How many lines in the listing below contain the string "decide"? Say only the number.

▸ RECORDS FOR THE EXERCISE:
----
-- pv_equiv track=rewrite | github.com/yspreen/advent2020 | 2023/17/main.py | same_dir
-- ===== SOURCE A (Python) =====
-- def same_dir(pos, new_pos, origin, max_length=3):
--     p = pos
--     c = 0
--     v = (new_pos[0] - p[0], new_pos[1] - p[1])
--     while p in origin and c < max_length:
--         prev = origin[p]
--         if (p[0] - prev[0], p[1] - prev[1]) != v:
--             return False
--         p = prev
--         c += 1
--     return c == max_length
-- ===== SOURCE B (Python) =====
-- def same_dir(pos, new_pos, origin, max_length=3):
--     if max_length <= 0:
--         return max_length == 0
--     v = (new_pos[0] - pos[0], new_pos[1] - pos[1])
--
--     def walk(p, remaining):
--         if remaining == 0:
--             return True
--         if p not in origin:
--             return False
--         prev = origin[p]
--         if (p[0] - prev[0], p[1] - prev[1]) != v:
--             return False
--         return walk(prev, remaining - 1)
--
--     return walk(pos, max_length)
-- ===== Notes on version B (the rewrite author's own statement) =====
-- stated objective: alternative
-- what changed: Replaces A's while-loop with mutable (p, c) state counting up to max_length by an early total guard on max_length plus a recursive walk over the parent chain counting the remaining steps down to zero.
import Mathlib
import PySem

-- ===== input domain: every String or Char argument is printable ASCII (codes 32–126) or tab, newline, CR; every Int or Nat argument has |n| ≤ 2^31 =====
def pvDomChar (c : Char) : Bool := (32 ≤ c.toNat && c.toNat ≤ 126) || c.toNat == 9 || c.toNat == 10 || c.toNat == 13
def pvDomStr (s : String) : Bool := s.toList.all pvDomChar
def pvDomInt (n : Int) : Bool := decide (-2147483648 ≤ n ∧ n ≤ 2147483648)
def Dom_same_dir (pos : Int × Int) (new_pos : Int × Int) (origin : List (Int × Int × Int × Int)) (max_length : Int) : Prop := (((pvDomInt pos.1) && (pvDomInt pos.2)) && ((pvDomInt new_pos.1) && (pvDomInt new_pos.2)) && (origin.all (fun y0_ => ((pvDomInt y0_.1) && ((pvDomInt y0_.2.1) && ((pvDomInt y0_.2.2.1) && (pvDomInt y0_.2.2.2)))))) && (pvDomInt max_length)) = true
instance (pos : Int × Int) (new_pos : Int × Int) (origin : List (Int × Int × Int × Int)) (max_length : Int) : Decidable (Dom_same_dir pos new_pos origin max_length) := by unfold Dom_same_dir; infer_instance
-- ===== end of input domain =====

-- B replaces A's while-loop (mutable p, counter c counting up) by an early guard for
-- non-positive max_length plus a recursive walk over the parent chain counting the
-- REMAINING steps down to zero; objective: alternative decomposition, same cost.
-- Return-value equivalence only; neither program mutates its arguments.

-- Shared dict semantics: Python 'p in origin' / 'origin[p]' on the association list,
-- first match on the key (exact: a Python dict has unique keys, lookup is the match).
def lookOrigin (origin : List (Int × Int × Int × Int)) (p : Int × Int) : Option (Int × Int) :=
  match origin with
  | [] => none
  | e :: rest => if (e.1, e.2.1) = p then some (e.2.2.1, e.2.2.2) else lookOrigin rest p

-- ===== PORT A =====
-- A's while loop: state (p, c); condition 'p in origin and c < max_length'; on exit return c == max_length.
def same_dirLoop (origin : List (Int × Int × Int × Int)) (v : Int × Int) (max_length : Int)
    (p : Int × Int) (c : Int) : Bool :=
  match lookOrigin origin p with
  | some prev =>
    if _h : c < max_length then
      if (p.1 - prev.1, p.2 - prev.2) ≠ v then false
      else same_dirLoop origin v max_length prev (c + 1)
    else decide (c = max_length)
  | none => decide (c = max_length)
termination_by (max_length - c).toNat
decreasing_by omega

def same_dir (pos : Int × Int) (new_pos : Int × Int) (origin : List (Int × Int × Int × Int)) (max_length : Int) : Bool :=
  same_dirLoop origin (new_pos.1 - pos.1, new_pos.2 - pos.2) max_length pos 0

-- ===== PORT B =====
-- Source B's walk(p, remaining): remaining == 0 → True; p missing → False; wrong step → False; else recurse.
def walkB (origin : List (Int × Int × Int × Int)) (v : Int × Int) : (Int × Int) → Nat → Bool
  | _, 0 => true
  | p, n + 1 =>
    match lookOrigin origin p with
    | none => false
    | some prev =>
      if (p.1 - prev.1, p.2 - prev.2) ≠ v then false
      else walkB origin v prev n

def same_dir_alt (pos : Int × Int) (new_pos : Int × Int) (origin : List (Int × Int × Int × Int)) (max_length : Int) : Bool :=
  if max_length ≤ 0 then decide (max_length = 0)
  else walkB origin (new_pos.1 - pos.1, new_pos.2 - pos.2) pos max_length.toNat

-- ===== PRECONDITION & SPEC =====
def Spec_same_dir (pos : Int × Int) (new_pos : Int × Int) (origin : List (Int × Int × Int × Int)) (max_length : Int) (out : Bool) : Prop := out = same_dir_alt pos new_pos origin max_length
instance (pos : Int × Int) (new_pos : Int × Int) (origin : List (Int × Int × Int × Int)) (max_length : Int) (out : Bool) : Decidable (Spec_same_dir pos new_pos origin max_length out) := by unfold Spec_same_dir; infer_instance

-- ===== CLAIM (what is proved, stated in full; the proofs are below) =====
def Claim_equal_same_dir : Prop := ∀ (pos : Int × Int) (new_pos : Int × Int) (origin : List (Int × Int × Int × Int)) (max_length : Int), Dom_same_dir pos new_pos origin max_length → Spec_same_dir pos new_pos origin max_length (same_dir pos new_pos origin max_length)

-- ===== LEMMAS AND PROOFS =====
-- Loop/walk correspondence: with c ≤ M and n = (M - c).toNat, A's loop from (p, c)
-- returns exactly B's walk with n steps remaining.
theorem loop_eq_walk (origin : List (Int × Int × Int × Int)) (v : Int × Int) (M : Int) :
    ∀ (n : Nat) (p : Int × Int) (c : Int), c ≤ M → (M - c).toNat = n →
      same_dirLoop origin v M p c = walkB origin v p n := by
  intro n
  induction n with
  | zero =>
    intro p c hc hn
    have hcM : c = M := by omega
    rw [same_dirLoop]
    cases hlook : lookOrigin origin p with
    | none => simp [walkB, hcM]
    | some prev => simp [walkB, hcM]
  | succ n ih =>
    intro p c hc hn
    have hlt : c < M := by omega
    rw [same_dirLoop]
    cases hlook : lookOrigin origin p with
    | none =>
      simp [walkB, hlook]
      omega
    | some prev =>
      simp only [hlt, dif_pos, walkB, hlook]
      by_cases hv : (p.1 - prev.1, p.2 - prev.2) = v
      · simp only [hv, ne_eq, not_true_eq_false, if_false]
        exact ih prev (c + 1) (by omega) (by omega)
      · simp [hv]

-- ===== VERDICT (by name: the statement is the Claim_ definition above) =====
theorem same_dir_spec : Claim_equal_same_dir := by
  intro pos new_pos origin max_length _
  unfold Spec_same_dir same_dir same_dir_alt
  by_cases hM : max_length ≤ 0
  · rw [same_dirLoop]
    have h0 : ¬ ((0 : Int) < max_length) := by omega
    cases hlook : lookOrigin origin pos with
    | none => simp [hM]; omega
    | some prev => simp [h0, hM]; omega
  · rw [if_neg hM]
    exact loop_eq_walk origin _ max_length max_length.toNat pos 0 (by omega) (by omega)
----
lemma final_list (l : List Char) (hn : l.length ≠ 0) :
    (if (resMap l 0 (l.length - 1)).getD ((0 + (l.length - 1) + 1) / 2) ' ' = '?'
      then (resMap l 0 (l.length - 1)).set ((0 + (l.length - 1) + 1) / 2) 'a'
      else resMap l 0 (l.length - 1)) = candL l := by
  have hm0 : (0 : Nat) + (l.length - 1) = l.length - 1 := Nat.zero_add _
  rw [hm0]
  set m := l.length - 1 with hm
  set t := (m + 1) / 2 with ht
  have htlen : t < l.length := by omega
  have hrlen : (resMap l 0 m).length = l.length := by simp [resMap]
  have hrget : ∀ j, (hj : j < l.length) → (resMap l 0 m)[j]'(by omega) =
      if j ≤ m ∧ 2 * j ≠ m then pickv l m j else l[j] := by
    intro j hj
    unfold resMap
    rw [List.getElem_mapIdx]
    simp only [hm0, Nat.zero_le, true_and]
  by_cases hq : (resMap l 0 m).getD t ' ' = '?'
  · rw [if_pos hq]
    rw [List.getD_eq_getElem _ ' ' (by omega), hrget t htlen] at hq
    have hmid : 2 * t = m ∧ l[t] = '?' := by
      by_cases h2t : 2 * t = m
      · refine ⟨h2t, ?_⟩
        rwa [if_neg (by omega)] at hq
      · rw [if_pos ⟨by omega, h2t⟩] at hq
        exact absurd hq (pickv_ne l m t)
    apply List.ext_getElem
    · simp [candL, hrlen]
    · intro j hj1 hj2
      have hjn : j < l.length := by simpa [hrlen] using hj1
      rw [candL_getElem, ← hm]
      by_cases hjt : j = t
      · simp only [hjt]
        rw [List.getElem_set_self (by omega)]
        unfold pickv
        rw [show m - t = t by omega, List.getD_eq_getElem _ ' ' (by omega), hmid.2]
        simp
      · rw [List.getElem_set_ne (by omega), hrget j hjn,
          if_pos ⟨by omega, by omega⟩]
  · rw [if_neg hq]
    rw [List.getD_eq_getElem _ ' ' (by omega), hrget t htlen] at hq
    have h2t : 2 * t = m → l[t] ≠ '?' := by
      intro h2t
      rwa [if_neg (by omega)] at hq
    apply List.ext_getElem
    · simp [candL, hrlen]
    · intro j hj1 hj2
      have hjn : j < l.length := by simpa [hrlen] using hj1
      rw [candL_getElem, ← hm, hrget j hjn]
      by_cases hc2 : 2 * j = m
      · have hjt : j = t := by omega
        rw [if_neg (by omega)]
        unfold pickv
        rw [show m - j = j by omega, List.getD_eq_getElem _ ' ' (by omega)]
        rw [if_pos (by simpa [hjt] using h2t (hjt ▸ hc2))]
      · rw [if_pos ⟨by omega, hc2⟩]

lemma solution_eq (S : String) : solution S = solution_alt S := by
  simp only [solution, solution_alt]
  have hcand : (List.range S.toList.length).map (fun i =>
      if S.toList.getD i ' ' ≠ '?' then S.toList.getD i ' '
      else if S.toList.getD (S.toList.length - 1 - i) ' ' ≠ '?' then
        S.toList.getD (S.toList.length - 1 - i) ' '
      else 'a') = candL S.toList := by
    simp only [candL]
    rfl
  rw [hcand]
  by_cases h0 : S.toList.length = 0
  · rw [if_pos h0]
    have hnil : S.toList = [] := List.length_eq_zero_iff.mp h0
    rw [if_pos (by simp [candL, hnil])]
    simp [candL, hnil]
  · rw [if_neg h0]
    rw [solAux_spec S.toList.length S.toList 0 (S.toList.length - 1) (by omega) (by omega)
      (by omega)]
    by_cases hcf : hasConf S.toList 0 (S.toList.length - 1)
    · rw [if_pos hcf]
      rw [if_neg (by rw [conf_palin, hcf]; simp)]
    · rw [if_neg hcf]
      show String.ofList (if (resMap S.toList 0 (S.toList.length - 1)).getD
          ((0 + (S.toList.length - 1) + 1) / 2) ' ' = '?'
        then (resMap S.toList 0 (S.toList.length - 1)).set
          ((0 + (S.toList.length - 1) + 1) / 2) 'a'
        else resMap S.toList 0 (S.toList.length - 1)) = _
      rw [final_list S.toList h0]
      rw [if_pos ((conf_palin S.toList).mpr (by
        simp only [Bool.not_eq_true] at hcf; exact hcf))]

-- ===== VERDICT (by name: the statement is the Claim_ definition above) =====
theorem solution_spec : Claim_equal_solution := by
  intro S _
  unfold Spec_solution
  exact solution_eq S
----
▸ RESULT FOR THIS EXERCISE: 4